Both the line with "theorem pvGood_graph (routes" and the line with "have hlen : PySem.Set.len" in the records below must appear in the output, along with every line between them, exactly and with nothing added.

[Collected data]
• • • • • • •

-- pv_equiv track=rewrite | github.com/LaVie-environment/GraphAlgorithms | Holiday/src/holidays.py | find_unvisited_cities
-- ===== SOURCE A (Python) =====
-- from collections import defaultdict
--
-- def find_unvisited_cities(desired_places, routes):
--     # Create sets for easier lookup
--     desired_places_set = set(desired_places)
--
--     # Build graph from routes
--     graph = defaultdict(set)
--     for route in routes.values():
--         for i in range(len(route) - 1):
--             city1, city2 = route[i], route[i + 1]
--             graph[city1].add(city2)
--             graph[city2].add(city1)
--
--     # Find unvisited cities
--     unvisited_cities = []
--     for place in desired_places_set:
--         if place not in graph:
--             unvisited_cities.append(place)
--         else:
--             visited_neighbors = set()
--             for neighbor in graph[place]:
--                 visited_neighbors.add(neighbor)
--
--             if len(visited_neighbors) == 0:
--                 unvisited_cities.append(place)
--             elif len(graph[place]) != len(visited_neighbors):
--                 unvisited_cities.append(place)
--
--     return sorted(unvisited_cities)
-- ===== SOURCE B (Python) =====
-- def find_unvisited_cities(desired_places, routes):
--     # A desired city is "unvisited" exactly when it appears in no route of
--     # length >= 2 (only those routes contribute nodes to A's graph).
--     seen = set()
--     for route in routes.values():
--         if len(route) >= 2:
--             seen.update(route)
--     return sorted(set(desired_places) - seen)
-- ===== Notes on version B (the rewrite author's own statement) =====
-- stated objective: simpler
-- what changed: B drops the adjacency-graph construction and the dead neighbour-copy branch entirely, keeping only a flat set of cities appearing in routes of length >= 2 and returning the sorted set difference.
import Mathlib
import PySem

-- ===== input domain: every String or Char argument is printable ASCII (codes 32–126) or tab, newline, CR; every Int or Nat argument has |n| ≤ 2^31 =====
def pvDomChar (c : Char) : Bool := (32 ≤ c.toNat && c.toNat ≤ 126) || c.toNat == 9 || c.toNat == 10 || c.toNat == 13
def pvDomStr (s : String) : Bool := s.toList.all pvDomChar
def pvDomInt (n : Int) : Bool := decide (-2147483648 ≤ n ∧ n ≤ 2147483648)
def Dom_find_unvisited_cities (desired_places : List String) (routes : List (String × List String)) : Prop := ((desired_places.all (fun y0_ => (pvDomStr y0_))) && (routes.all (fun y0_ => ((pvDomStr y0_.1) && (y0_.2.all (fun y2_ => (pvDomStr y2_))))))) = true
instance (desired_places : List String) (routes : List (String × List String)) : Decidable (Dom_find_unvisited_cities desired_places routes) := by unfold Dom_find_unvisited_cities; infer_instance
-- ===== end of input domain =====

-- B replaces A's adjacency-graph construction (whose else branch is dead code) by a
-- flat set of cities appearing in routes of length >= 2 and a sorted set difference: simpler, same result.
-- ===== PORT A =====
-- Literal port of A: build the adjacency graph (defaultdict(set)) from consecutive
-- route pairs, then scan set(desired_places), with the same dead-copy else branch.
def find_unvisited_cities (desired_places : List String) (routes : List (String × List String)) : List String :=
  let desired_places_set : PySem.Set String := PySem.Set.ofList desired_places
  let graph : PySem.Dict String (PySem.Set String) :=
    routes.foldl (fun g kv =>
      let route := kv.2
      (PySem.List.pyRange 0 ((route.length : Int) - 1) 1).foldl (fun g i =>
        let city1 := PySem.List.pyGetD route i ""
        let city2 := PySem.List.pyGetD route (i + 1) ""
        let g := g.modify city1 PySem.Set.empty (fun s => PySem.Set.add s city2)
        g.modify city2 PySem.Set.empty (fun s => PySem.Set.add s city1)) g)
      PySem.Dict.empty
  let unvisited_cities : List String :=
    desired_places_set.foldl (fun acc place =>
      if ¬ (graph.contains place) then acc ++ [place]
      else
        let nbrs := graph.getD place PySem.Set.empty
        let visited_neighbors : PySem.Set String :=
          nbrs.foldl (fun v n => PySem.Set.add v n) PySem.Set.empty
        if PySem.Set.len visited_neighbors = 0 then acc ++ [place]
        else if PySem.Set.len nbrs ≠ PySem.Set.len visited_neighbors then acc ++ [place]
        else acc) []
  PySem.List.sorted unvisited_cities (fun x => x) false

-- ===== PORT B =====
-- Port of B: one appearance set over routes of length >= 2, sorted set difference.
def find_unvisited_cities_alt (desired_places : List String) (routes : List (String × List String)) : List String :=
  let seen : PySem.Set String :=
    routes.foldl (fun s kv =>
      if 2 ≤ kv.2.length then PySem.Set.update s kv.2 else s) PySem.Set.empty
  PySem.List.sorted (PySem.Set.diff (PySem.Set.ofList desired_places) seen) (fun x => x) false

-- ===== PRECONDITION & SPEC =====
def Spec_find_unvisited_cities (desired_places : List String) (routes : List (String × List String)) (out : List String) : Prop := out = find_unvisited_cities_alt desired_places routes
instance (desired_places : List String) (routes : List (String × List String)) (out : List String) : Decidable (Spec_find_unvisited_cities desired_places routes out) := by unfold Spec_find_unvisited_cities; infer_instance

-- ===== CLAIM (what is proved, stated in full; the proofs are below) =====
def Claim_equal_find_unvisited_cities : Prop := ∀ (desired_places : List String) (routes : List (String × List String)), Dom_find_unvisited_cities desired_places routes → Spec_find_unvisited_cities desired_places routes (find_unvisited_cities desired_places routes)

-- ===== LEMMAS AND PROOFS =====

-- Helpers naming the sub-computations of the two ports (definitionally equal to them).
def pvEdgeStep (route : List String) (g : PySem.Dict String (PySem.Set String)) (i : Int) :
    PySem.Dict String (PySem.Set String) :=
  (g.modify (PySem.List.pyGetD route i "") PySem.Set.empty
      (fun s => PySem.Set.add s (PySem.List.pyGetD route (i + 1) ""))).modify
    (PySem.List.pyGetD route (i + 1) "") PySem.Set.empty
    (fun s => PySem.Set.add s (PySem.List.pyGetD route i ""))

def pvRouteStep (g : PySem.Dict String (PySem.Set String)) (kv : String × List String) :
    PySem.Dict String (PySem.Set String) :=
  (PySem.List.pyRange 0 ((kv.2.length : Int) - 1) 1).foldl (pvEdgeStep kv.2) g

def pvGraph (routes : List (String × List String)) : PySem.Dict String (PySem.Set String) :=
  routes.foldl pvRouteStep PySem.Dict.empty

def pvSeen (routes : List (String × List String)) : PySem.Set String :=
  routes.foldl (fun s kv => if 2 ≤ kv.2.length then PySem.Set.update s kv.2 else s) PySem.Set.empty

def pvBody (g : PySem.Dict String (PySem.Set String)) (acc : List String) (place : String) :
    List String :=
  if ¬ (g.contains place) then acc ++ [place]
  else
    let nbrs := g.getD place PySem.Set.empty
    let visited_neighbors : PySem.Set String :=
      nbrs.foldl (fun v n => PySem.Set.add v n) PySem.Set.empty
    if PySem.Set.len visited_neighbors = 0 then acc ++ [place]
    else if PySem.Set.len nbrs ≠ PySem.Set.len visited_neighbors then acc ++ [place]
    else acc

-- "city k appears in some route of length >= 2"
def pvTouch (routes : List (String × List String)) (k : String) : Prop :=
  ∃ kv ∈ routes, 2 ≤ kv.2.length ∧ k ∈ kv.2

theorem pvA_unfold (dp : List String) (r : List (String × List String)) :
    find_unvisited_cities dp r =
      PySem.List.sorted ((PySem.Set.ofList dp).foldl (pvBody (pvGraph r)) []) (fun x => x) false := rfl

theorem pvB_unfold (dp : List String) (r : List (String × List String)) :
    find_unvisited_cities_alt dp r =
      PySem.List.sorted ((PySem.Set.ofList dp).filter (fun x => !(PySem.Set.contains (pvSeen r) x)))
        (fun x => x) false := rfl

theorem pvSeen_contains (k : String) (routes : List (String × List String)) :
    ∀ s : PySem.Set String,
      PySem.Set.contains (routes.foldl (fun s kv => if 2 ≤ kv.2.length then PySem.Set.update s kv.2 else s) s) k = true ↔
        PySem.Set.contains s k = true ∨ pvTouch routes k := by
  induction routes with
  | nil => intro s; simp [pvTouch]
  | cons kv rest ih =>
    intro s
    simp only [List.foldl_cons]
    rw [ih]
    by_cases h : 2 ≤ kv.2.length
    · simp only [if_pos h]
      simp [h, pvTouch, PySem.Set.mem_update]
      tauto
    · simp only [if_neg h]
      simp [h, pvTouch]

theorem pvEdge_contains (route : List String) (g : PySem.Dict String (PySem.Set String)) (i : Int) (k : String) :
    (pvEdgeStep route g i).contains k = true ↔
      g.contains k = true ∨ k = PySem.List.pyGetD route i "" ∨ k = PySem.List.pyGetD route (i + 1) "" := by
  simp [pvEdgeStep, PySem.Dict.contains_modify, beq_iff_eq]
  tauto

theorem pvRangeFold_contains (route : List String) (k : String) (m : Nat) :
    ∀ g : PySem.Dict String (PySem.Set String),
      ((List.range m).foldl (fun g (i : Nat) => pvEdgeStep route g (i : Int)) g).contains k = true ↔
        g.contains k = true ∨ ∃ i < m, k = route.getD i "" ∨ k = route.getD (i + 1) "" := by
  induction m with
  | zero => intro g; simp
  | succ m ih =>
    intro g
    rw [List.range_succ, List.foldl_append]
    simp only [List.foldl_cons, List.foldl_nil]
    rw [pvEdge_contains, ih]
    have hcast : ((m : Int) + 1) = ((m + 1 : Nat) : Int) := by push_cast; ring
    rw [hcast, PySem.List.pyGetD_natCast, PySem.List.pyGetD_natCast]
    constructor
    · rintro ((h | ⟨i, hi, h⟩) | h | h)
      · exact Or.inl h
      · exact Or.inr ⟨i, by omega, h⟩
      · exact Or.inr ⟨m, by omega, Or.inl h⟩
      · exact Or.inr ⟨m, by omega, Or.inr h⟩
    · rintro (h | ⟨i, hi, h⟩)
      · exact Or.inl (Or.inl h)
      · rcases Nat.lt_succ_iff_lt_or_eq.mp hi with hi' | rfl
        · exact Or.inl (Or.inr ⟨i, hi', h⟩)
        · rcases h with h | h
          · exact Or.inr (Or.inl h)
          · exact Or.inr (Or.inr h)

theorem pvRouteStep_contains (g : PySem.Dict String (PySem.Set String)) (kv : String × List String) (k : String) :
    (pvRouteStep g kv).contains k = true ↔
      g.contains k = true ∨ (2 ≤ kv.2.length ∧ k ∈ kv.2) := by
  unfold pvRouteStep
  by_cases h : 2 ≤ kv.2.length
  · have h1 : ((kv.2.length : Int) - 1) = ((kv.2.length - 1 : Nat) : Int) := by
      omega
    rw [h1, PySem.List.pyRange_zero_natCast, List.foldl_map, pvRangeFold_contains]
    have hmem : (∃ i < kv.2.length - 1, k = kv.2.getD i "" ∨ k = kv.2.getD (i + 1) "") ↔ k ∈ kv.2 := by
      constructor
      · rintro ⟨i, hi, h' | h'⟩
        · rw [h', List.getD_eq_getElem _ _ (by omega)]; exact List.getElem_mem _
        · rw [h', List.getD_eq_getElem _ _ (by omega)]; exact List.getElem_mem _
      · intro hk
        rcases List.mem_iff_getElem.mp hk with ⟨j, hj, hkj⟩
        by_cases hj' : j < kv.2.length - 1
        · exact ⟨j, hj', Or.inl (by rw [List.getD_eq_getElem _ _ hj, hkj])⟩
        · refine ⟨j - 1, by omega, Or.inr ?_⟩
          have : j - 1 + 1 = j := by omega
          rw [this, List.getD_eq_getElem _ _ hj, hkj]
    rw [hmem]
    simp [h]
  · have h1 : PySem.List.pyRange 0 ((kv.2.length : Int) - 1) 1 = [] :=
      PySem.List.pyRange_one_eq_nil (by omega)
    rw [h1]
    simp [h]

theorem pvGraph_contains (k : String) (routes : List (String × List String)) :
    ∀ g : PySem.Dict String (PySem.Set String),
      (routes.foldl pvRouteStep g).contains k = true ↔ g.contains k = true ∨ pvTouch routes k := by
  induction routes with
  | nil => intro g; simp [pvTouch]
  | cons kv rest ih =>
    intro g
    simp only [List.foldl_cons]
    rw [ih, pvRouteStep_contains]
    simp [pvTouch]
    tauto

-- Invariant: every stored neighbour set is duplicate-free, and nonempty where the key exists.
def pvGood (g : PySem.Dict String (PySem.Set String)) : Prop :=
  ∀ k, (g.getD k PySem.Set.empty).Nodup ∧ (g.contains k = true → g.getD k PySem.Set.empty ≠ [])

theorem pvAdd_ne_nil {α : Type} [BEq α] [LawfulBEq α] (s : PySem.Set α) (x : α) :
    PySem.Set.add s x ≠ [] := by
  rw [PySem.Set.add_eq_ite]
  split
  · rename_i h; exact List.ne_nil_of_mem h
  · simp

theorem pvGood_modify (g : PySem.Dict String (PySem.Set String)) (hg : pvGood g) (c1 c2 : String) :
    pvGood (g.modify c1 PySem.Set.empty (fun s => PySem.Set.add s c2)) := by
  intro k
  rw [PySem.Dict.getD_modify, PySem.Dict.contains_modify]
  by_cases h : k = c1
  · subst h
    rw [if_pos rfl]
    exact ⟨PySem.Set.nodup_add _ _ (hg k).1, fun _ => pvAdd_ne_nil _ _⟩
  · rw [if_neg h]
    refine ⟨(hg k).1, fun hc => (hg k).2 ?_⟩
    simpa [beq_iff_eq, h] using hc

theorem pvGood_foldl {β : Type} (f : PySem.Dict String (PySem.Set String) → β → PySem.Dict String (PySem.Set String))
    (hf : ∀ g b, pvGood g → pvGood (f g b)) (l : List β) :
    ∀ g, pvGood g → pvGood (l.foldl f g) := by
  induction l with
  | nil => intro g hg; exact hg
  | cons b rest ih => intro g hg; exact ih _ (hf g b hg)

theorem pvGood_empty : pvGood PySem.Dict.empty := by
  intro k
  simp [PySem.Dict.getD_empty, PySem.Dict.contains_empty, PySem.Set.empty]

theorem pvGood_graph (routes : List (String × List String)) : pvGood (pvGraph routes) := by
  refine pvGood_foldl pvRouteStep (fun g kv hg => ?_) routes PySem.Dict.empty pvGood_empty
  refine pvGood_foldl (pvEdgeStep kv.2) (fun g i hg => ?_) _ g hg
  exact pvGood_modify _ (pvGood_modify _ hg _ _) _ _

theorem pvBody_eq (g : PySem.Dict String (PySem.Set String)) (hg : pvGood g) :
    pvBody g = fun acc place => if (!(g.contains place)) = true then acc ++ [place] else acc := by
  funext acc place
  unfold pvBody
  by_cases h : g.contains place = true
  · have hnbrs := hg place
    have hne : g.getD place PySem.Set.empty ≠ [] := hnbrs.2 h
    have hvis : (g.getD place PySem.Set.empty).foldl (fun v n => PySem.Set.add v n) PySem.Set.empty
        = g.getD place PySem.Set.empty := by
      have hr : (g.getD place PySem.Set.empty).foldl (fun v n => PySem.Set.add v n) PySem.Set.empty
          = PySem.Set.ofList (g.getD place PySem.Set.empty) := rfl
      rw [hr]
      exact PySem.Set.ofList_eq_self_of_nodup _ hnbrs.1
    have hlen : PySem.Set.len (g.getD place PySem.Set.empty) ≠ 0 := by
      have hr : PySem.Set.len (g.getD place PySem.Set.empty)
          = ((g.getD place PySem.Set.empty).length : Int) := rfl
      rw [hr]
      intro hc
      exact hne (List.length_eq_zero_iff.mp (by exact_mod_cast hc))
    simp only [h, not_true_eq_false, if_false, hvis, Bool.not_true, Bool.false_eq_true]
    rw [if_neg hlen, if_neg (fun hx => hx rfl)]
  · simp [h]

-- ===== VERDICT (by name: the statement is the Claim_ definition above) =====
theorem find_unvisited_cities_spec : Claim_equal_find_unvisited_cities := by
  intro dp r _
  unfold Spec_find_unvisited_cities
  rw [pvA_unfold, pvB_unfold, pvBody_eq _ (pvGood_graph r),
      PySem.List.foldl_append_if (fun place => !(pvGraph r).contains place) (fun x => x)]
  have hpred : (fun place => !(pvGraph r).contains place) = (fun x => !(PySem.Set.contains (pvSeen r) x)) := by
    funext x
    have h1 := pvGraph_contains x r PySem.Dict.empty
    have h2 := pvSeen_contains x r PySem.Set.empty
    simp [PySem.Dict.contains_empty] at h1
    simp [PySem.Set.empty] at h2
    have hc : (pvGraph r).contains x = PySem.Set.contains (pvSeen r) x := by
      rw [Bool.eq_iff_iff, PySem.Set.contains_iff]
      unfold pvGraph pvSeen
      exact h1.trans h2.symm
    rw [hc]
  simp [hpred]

• • • • • • •

TASK RESPONSE:
theorem pvGood_graph (routes : List (String × List String)) : pvGood (pvGraph routes) := by
  refine pvGood_foldl pvRouteStep (fun g kv hg => ?_) routes PySem.Dict.empty pvGood_empty
  refine pvGood_foldl (pvEdgeStep kv.2) (fun g i hg => ?_) _ g hg
  exact pvGood_modify _ (pvGood_modify _ hg _ _) _ _

theorem pvBody_eq (g : PySem.Dict String (PySem.Set String)) (hg : pvGood g) :
    pvBody g = fun acc place => if (!(g.contains place)) = true then acc ++ [place] else acc := by
  funext acc place
  unfold pvBody
  by_cases h : g.contains place = true
  · have hnbrs := hg place
    have hne : g.getD place PySem.Set.empty ≠ [] := hnbrs.2 h
    have hvis : (g.getD place PySem.Set.empty).foldl (fun v n => PySem.Set.add v n) PySem.Set.empty
        = g.getD place PySem.Set.empty := by
      have hr : (g.getD place PySem.Set.empty).foldl (fun v n => PySem.Set.add v n) PySem.Set.empty
          = PySem.Set.ofList (g.getD place PySem.Set.empty) := rfl
      rw [hr]
      exact PySem.Set.ofList_eq_self_of_nodup _ hnbrs.1
    have hlen : PySem.Set.len (g.getD place PySem.Set.empty) ≠ 0 := by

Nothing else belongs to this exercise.